FORMULA USED $s=ut+\dfrac{1}{2}a{{t}^{2}}$,$v=u+at$
Where, $s$→ displacement in time ‘$t$’
$u$ → initial velocity
$v$ → final velocity
$a$ → acceleration

Complete Step by Step solution
Given, $u=4{}^{m}/{}_{s}$ (initial velocity in horizontal direction)
$t=0.4s$(time after the ball hits the ground)
So, acceleration will be due to the gravity i.e $a=g=10m{{s}^{-2}}$
First checking for option (a): Using kinematic equation of motion,
$s=ut+\dfrac{1}{2}a{{t}^{2}}$
For horizontal distance, ${{s}_{x}}={{u}_{x}}t$ [a=0 because velocity is constant in x-direction]
= 4 x 0.4
= 1.6m
So, our option (a) is correct.
Now, checking for option (b): $v=u+at$ (Kinematic Equation of Motion)
Initial velocity $u=0$in y-direction as the ball is rolled off on a horizontal table.
So, $v=at$
= 10 x 0.4
= $4{}^{m}/{}_{s}$
So, the speed with which the ball hits the ground is$4m{{s}^{-1}}$. So, Option (b) is also correct.
Now, we will check for option (c): For height of the table, we need to find out the vertical displacement.
So, using kinematic equation of motion, $s=ut+\dfrac{1}{2}a{{t}^{2}}$
$s=0+\dfrac{1}{2}a{{t}^{2}}$
$u=0$for y-direction or vertical initial velocity is zero.

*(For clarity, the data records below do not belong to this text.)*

-- "Traverse the row": for col in range(n): if matrix[i][col]==1: count+=1; matrix[i][col]=-1
def aRow (n i : Nat) (st : List (List Int) × Int) : List (List Int) × Int :=
  (List.range n).foldl (fun st col =>
    if pvCell st.1 i col == 1 then (pvFlip st.1 i col, st.2 + 1) else st) st

-- "Traverse the column"
def aCol (n j : Nat) (st : List (List Int) × Int) : List (List Int) × Int :=
  (List.range n).foldl (fun st row =>
    if pvCell st.1 row j == 1 then (pvFlip st.1 row j, st.2 + 1) else st) st

structure AState where
  mat : List (List Int)
  vRow : List Bool
  vCol : List Bool
  cnt : Int
deriving Repr, DecidableEq

-- body of A's loop "for i, j in zeroPositions"
def aStep (n : Nat) (st : AState) (p : Nat × Nat) : AState :=
  let st1 :=
    if st.vRow.getD p.1 false then st
    else
      let mc := aRow n p.1 (st.mat, st.cnt)
      { mat := mc.1, vRow := st.vRow.set p.1 true, vCol := st.vCol, cnt := mc.2 }
  if st1.vCol.getD p.2 false then st1
  else
    let mc := aCol n p.2 (st1.mat, st1.cnt)
    { mat := mc.1, vRow := st1.vRow, vCol := st1.vCol.set p.2 true, cnt := mc.2 }

def count_flipped_bits (matrix : List (List Int)) : Int :=
  let n := matrix.length
  ((aZeros matrix n).foldl (aStep n)
    ⟨matrix, List.replicate n false, List.replicate n false, 0⟩).cnt

-- ===== PORT B =====
-- first pass of B: zero_rows / zero_cols as Python sets
def bSets (m : List (List Int)) (n : Nat) : PySem.Set Nat × PySem.Set Nat :=
  (List.range n).foldl (fun zs i =>
    (List.range n).foldl (fun zs j =>
      if pvCell m i j == 0 then (PySem.Set.add zs.1 i, PySem.Set.add zs.2 j) else zs) zs)
    (PySem.Set.empty, PySem.Set.empty)

def count_flipped_bits_alt (matrix : List (List Int)) : Int :=
  let n := matrix.length
  let zs := bSets matrix n
  ((List.range n).foldl (fun st i =>
    (List.range n).foldl (fun st j =>
      if (pvCell st.1 i j == 1) && (PySem.Set.contains zs.1 i || PySem.Set.contains zs.2 j)
      then (pvFlip st.1 i j, st.2 + 1) else st) st)
    (matrix, (0 : Int))).2

-- ===== PRECONDITION & SPEC =====
-- Pre_ excludes exactly the ragged matrices with a row shorter than len(matrix), on which
-- Python A raises IndexError (and Python B raises identically).
def Pre_count_flipped_bits (matrix : List (List Int)) : Prop :=
  ∀ r ∈ matrix, matrix.length ≤ r.length
instance (matrix : List (List Int)) : Decidable (Pre_count_flipped_bits matrix) := by
  unfold Pre_count_flipped_bits; infer_instance

def pvWitness_count_flipped_bits : List (List Int) := [[0, 1], [1, 1]]

def Spec_count_flipped_bits (matrix : List (List Int)) (out : Int) : Prop := out = count_flipped_bits_alt matrix
instance (matrix : List (List Int)) (out : Int) : Decidable (Spec_count_flipped_bits matrix out) := by unfold Spec_count_flipped_bits; infer_instance

-- ===== CLAIM (what is proved, stated in full; the proofs are below) =====
def Claim_equal_count_flipped_bits : Prop := ∀ (matrix : List (List Int)), Dom_count_flipped_bits matrix → Pre_count_flipped_bits matrix → Spec_count_flipped_bits matrix (count_flipped_bits matrix)

-- ===== LEMMAS AND PROOFS =====

-- the row-major list of all cell positions of the n×n grid
def lexPs (n : Nat) : List (Nat × Nat) :=
  (List.range n).flatMap (fun i => (List.range n).map (fun j => (i, j)))

-- generic count-and-flip scan: both A's row/column traversals and B's second pass are
-- instances (Q = extra cell-independent test)
def scan (Q : Nat × Nat → Bool) (ps : List (Nat × Nat)) (st : List (List Int) × Int) :
    List (List Int) × Int :=
  ps.foldl (fun st p =>
    if (pvCell st.1 p.1 p.2 == 1) && Q p then (pvFlip st.1 p.1 p.2, st.2 + 1) else st) st

def Rb (zs : List (Nat × Nat)) (i : Nat) : Bool := zs.any (fun p => p.1 == i)
def Cb (zs : List (Nat × Nat)) (j : Nat) : Bool := zs.any (fun p => p.2 == j)

-- the cells A has flipped after processing the zero positions zs
-- cells flipped so far, for abstract row/column predicates R, C
def qB (M : List (List Int)) (n : Nat) (R C : Nat → Bool) (p : Nat × Nat) : Bool :=
  decide (p.1 < n) && decide (p.2 < n) && (pvCell M p.1 p.2 == 1) && (R p.1 || C p.2)

def qP (M : List (List Int)) (n : Nat) (zs : List (Nat × Nat)) : Nat × Nat → Bool :=
  qB M n (Rb zs) (Cb zs)

def CC (n : Nat) (P : Nat × Nat → Bool) : Nat :=
  ∑ i ∈ Finset.range n, ∑ j ∈ Finset.range n, if P (i, j) then 1 else 0

def AInv2 (M : List (List Int)) (n : Nat) (R C : Nat → Bool) (st : AState) : Prop :=
  st.vRow.length = n ∧ st.vCol.length = n ∧
  (∀ i, st.vRow.getD i false = R i) ∧
  (∀ j, st.vCol.getD j false = C j) ∧
  (∀ p : Nat × Nat, pvCell st.mat p.1 p.2 = if qB M n R C p then -1 else pvCell M p.1 p.2) ∧
  st.cnt = (CC n (qB M n R C) : Int)

def AInv (M : List (List Int)) (n : Nat) (zs : List (Nat × Nat)) (st : AState) : Prop :=
  AInv2 M n (Rb zs) (Cb zs) st

lemma pvCell_oob {m : List (List Int)} {i j : Nat}
    (h : ¬(i < m.length ∧ j < (m.getD i []).length)) : pvCell m i j = 2 := by
  unfold pvCell
  simp only [List.getD_eq_getElem?_getD] at h ⊢
  rcases Nat.lt_or_ge i m.length with hi | hi
  · simp only [List.getElem?_eq_getElem hi, Option.getD_some] at h ⊢
    have hj : m[i].length ≤ j := by omega
    simp [List.getElem?_eq_none hj]
  · simp [List.getElem?_eq_none hi]

lemma pvCell_flip_ne {m : List (List Int)} {i j i' j' : Nat} (h : ¬(i = i' ∧ j = j')) :
    pvCell (pvFlip m i j) i' j' = pvCell m i' j' := by
  unfold pvCell pvFlip
  by_cases hii : i = i'
  · subst hii
    have hjj : j ≠ j' := by tauto
    simp only [List.getD_eq_getElem?_getD, List.getElem?_set_self']
    rcases Nat.lt_or_ge i m.length with hi | hi
    · simp [hi, List.getElem?_set_ne hjj]
    · simp [Nat.not_lt.2 hi]
  · simp [List.getD_eq_getElem?_getD, List.getElem?_set_ne hii]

So, $s=\dfrac{1}{2}\times 10\times {{(0.4)}^{2}}$
= 5 x 0.16
= 0.8 m
So, the height of the table is 0.8m. So, option (c) is also correct.
Now, for option (d): Since, velocity in horizontal direction = $4m{{s}^{-1}}$and velocity in vertical direction is also$4m{{s}^{-1}}$. So the angle formed by the ball when it hits the ground is ${{45}^{\circ }}$to both the vertical and horizontal. So, option (d) is incorrect.

So, finally the correct options are (a), (b) and (c).